Task statement: Under this line are the records; write out word for word the part that begins at the line containing "def InB (rows" and ends at the line containing "split_ifs <;> rfl", and no more.
---
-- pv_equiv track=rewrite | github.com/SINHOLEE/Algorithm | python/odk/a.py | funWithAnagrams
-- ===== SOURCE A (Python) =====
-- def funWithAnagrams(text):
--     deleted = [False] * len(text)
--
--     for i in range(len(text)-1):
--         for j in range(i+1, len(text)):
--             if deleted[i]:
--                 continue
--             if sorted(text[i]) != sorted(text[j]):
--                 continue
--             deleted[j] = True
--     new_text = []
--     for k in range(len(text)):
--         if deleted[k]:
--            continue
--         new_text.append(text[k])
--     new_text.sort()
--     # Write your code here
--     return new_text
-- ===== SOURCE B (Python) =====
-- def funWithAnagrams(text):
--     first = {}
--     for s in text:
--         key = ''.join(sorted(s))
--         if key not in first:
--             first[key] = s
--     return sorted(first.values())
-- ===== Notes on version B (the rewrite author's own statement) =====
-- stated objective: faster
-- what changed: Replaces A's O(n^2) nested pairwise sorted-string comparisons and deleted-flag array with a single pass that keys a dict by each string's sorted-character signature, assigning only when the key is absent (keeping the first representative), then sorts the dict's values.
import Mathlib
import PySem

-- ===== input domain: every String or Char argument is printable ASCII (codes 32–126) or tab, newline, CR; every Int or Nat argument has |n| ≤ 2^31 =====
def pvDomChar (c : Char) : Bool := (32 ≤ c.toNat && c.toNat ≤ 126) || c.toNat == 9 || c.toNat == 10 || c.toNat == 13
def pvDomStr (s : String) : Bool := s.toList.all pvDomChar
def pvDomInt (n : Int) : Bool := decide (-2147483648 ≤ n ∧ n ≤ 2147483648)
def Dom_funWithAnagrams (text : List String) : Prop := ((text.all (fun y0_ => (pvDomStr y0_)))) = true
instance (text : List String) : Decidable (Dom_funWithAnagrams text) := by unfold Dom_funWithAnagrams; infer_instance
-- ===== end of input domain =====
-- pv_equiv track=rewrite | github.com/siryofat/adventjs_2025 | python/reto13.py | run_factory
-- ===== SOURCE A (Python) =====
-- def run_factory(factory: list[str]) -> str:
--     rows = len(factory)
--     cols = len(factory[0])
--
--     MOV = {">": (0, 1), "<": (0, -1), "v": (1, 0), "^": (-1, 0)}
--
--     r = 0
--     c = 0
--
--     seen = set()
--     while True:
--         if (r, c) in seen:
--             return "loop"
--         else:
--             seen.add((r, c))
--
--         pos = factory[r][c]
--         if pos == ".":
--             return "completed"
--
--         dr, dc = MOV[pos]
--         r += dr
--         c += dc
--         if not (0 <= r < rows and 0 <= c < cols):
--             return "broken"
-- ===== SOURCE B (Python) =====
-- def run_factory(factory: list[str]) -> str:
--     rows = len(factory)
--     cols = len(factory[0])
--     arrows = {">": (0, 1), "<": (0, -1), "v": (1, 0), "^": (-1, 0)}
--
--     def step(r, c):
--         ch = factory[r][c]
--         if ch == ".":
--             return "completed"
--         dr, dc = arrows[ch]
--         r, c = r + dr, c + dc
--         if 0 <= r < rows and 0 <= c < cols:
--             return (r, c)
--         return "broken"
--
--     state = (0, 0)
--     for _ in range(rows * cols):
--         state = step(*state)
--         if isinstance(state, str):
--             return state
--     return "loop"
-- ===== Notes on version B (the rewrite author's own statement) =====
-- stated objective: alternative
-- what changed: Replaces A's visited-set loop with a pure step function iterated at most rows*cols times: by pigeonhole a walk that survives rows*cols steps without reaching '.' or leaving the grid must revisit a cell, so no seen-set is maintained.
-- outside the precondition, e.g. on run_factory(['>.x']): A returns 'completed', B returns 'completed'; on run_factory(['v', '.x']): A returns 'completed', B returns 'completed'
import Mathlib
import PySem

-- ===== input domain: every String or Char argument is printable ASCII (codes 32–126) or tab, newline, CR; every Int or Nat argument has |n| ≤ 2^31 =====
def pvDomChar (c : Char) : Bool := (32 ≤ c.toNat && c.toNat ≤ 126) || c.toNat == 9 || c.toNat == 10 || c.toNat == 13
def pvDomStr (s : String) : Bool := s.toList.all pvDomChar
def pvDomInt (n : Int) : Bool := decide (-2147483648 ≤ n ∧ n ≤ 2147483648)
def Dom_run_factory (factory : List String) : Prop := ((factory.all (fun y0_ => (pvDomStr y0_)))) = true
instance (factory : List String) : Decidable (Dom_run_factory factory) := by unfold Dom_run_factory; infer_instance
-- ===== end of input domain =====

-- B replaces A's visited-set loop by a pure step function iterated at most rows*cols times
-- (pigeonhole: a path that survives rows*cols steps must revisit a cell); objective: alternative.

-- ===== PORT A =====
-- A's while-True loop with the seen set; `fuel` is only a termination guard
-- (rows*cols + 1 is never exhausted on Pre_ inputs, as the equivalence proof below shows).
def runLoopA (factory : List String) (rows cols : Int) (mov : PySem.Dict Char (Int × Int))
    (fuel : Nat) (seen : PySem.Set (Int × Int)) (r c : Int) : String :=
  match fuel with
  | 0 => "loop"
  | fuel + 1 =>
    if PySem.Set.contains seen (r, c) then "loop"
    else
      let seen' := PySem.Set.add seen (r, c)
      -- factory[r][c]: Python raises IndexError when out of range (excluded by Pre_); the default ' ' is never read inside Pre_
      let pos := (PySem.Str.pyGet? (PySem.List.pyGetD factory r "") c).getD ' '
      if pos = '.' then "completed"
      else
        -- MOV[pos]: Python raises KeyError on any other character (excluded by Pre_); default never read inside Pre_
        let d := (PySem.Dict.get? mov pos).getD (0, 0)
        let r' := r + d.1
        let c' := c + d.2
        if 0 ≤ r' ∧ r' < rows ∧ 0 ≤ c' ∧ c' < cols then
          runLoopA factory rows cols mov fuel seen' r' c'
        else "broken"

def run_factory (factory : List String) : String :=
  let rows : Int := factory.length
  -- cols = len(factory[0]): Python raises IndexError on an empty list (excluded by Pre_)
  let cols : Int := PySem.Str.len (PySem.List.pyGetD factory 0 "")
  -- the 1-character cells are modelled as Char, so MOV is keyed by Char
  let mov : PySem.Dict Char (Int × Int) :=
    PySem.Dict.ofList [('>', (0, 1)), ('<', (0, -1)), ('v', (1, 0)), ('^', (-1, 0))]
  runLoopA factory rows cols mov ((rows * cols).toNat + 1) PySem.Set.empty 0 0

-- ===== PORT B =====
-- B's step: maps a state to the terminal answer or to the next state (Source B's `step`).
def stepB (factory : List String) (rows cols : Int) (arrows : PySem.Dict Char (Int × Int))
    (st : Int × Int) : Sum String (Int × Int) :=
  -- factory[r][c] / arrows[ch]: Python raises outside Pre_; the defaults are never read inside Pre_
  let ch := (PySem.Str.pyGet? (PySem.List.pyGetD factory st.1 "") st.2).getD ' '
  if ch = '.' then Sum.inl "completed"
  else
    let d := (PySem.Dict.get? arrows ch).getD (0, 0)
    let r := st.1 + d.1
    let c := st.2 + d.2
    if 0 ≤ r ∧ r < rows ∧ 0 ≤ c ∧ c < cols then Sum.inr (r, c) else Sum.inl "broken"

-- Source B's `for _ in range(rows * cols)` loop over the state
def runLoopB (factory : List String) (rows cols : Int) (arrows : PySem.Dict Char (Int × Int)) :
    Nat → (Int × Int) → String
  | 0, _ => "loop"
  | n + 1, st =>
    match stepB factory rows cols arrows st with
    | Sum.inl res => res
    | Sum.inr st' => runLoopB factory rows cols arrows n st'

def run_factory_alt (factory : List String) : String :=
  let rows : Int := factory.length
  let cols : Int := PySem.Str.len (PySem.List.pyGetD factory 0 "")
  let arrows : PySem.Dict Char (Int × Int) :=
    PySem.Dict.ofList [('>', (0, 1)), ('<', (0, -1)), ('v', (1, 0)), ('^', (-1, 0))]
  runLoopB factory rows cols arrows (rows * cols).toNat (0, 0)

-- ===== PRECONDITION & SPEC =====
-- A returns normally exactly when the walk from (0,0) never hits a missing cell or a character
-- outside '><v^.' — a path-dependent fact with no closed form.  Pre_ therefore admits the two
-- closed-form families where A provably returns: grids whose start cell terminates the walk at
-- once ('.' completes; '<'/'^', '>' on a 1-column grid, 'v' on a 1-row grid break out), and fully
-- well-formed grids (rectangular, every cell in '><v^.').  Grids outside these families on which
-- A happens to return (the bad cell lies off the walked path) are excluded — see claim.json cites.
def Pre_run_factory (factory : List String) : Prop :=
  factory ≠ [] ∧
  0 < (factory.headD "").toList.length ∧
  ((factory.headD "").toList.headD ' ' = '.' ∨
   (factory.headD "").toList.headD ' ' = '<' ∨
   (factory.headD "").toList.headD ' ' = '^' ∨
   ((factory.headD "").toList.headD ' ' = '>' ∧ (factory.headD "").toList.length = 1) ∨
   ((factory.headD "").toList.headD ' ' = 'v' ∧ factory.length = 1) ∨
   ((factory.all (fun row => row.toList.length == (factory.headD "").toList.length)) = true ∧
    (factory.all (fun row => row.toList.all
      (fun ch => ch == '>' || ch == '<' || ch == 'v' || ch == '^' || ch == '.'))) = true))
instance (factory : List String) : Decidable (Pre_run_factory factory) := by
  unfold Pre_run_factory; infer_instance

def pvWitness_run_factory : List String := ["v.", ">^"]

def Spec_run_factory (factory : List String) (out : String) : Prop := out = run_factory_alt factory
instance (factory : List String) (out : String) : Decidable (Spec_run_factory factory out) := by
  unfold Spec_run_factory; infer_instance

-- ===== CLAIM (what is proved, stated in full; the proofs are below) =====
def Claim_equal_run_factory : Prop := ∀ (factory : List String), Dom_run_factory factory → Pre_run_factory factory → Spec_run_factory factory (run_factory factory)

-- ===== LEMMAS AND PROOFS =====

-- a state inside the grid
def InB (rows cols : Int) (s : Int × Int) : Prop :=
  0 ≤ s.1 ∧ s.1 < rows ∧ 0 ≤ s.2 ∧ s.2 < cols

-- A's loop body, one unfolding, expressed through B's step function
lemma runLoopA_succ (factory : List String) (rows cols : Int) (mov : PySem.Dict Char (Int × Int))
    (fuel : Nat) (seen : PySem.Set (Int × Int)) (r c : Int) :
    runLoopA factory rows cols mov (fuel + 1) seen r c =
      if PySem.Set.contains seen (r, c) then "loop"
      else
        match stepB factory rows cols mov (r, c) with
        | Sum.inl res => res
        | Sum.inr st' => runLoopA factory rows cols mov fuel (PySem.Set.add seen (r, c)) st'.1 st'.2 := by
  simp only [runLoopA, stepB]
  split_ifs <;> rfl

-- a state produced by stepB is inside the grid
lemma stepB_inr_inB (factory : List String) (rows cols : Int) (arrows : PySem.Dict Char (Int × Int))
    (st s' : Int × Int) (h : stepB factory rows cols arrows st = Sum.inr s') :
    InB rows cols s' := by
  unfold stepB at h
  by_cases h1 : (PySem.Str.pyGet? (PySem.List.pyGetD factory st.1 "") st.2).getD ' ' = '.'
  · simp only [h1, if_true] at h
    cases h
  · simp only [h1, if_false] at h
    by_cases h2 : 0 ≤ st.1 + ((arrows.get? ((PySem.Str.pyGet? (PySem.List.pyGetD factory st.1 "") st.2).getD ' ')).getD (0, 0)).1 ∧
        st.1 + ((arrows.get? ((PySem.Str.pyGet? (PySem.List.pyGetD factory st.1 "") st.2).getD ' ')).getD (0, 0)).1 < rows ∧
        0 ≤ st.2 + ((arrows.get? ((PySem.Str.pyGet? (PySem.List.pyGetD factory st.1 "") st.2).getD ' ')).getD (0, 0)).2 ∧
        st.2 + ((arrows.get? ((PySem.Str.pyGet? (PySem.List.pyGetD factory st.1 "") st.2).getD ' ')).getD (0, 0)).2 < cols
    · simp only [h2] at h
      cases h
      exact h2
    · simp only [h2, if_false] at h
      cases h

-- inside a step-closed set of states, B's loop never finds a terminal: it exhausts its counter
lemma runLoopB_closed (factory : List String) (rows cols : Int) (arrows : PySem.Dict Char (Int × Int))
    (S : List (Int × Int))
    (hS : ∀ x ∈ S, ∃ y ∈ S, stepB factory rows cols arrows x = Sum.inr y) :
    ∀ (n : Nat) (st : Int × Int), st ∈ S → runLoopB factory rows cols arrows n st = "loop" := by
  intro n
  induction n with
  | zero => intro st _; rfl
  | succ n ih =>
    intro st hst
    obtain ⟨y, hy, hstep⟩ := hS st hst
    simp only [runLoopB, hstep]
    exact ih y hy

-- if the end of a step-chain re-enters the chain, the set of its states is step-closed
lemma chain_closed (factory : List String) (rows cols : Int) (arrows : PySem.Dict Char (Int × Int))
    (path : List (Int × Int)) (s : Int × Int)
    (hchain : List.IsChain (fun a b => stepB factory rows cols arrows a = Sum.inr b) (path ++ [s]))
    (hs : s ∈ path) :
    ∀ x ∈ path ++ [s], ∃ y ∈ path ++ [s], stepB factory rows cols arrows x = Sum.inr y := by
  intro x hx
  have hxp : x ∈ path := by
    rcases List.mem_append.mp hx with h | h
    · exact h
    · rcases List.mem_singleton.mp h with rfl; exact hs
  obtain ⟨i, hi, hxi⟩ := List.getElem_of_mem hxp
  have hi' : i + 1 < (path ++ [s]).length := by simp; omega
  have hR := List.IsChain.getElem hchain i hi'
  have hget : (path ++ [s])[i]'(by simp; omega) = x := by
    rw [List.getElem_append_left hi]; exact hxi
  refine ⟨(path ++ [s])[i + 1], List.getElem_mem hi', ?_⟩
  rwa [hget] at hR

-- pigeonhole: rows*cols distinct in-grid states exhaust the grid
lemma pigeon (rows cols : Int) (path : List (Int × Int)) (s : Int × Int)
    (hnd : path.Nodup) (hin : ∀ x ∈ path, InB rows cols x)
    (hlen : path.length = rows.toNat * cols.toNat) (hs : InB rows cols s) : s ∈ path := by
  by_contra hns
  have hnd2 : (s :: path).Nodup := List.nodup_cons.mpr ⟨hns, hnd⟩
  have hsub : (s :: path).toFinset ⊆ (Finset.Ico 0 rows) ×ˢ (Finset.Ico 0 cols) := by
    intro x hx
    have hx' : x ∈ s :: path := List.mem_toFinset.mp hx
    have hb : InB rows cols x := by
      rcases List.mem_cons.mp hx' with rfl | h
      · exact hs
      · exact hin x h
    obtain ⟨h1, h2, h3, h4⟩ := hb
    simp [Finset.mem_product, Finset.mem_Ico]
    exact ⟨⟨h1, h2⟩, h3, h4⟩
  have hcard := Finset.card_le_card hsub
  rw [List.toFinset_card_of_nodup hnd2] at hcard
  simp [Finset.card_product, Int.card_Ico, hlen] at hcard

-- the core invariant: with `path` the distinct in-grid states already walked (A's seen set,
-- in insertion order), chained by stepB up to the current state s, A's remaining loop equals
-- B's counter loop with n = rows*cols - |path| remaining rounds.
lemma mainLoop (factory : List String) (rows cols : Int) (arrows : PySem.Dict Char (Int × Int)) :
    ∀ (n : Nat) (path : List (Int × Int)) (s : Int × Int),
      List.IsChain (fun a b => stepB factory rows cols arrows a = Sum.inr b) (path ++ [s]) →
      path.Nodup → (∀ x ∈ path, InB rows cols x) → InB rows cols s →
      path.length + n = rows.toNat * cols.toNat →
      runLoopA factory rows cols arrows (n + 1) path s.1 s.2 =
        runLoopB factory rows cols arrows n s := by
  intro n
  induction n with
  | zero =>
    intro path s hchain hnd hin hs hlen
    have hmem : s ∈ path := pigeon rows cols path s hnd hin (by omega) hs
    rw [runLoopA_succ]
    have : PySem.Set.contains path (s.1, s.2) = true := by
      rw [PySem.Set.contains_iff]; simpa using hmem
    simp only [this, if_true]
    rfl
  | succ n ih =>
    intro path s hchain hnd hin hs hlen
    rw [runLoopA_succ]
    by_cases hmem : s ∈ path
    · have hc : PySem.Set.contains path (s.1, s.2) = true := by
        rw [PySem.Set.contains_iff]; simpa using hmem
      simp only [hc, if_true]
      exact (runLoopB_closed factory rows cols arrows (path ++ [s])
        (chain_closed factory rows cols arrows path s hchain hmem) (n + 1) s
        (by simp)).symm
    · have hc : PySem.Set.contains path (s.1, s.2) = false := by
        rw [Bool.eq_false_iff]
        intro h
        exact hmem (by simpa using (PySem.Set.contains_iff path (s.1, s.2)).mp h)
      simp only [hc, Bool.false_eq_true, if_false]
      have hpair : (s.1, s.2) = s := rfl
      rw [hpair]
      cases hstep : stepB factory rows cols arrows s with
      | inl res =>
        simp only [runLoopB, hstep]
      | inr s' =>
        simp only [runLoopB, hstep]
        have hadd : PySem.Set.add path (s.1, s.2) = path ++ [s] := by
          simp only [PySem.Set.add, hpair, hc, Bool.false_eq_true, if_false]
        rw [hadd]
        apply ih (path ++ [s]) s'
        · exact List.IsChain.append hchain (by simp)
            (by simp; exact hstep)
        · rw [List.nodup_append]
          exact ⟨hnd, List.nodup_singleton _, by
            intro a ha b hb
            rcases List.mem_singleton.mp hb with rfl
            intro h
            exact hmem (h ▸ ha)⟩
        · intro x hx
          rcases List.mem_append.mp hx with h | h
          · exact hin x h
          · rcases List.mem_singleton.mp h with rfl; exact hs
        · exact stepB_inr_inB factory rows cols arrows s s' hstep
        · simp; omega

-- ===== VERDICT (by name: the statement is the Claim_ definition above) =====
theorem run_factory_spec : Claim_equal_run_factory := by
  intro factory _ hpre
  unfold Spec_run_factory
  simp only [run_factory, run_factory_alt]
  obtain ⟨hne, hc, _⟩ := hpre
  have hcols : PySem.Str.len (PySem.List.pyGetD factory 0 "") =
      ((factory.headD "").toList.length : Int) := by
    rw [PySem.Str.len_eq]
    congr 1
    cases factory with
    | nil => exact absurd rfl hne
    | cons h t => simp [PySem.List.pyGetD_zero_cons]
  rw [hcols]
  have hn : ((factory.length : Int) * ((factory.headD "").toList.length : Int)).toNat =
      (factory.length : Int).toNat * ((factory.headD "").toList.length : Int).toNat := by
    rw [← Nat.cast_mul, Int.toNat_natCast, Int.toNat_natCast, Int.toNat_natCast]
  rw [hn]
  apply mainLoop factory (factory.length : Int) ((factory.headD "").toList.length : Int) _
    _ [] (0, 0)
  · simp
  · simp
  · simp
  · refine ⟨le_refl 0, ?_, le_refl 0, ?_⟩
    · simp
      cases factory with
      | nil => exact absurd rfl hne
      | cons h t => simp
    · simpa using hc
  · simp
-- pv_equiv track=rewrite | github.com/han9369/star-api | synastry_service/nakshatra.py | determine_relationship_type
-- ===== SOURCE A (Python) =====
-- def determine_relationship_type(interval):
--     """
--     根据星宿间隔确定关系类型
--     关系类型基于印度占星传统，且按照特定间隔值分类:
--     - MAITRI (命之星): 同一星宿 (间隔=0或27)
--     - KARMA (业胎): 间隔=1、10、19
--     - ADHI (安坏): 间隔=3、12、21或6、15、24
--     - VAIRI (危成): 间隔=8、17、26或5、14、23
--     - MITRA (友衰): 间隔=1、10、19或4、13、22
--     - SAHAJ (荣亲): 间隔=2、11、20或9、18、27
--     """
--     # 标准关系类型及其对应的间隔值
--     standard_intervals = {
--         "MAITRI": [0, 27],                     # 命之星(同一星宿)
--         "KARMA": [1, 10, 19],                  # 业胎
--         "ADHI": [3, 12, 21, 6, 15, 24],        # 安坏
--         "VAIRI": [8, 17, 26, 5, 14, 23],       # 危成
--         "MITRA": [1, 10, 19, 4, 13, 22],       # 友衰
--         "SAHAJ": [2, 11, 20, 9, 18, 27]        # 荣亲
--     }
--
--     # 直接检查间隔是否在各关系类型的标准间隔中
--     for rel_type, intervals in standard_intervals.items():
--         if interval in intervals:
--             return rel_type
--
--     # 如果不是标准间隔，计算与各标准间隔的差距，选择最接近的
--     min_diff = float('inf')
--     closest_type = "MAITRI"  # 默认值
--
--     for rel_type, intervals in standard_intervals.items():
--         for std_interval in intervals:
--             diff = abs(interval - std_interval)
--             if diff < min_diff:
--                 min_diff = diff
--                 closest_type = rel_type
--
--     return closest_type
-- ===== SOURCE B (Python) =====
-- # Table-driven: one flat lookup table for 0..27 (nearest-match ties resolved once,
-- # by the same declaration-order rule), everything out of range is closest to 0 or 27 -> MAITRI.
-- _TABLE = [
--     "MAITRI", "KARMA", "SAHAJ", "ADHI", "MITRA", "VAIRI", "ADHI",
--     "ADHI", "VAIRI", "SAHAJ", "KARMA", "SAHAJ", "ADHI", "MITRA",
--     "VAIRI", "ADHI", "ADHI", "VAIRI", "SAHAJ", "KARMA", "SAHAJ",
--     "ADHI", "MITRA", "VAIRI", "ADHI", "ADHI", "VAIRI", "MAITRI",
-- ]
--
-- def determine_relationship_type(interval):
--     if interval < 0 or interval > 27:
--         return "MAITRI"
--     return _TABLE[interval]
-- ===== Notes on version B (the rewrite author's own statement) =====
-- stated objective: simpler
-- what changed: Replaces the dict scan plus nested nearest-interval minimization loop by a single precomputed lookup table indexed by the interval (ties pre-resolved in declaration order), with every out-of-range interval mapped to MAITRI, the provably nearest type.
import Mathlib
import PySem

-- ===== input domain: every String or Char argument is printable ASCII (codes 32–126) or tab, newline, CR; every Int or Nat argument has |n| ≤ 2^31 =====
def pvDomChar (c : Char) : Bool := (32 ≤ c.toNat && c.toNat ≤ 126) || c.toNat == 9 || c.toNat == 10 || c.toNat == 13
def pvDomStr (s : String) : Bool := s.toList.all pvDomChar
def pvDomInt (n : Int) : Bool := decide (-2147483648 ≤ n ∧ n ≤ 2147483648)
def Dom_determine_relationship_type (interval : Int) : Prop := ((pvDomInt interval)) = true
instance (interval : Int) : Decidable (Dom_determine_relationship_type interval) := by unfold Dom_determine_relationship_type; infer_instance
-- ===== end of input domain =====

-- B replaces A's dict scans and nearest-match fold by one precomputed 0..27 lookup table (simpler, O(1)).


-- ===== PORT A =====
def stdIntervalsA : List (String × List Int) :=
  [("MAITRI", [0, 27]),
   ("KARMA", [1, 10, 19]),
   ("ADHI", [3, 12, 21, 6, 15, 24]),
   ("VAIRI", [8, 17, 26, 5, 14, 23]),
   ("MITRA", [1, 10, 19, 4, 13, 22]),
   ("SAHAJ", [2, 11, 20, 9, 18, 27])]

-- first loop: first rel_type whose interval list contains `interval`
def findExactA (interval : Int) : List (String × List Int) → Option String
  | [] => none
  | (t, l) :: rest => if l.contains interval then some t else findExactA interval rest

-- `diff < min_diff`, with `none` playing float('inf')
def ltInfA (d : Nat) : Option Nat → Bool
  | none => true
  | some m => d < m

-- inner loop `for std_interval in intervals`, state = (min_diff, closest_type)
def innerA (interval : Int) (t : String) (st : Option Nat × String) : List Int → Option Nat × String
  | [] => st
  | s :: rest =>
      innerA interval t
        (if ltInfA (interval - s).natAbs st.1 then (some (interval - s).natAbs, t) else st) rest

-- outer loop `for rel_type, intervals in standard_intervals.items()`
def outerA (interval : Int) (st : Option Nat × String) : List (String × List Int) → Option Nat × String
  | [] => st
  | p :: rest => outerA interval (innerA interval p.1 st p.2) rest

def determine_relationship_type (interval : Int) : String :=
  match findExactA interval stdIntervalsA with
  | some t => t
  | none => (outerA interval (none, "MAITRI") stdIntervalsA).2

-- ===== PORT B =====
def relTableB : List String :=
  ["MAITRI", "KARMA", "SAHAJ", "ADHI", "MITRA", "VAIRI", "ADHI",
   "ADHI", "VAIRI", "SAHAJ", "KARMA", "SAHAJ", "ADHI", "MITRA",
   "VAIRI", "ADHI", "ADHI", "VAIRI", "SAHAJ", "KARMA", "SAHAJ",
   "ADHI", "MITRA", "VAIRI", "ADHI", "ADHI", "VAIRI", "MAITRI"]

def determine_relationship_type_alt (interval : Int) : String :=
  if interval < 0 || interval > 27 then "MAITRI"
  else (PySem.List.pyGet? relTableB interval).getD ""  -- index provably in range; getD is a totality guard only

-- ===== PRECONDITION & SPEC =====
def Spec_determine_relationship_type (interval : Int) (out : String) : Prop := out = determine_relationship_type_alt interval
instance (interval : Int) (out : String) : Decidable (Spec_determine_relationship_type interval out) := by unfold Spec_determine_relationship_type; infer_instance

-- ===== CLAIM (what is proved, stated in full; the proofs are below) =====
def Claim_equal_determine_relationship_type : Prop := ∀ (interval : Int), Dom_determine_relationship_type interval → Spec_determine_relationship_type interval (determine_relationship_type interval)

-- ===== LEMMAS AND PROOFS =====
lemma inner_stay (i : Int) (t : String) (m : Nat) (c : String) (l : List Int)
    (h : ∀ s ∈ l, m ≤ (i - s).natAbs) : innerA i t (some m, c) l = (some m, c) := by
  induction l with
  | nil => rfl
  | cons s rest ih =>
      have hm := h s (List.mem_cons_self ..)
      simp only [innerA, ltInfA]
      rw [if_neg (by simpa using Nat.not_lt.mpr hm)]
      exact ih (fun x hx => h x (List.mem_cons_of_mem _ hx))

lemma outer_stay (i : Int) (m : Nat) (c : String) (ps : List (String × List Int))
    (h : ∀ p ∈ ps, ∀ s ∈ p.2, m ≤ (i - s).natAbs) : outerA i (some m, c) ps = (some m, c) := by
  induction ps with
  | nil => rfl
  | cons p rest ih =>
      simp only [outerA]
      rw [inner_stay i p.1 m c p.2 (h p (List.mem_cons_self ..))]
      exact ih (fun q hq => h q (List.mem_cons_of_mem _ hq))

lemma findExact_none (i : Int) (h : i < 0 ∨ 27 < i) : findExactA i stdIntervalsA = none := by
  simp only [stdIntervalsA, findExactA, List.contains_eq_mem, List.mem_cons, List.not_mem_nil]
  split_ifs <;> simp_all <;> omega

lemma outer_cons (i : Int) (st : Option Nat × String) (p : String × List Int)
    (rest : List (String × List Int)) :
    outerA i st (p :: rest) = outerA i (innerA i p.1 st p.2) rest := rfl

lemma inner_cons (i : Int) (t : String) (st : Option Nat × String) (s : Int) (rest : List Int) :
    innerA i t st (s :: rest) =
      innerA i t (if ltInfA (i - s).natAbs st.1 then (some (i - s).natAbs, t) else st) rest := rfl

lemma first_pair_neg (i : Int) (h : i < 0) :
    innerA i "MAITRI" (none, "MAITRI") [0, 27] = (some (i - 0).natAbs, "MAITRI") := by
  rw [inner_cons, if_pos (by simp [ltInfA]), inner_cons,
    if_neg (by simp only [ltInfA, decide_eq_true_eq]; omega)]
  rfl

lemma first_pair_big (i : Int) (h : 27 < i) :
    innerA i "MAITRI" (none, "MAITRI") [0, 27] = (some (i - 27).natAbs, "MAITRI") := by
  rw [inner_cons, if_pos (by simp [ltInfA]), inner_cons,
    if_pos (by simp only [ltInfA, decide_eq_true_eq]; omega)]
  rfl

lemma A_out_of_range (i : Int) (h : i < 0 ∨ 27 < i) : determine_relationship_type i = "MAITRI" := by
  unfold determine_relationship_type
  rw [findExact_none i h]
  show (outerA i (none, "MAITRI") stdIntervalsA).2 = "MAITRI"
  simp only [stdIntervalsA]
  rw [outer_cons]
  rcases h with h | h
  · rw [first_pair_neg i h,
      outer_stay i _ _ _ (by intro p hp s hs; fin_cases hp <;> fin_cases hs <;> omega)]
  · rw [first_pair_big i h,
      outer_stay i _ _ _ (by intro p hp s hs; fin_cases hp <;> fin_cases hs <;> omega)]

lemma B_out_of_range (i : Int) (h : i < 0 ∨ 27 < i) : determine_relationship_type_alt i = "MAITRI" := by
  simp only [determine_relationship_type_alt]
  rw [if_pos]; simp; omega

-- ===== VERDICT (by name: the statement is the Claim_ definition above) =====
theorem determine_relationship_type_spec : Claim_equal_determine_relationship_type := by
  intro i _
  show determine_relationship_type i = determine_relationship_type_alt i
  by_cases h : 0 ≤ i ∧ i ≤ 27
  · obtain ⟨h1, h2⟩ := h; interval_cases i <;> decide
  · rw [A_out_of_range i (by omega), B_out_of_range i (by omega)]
---
Answer space:
def InB (rows cols : Int) (s : Int × Int) : Prop :=
  0 ≤ s.1 ∧ s.1 < rows ∧ 0 ≤ s.2 ∧ s.2 < cols

-- A's loop body, one unfolding, expressed through B's step function
lemma runLoopA_succ (factory : List String) (rows cols : Int) (mov : PySem.Dict Char (Int × Int))
    (fuel : Nat) (seen : PySem.Set (Int × Int)) (r c : Int) :
    runLoopA factory rows cols mov (fuel + 1) seen r c =
      if PySem.Set.contains seen (r, c) then "loop"
      else
        match stepB factory rows cols mov (r, c) with
        | Sum.inl res => res
        | Sum.inr st' => runLoopA factory rows cols mov fuel (PySem.Set.add seen (r, c)) st'.1 st'.2 := by
  simp only [runLoopA, stepB]
  split_ifs <;> rfl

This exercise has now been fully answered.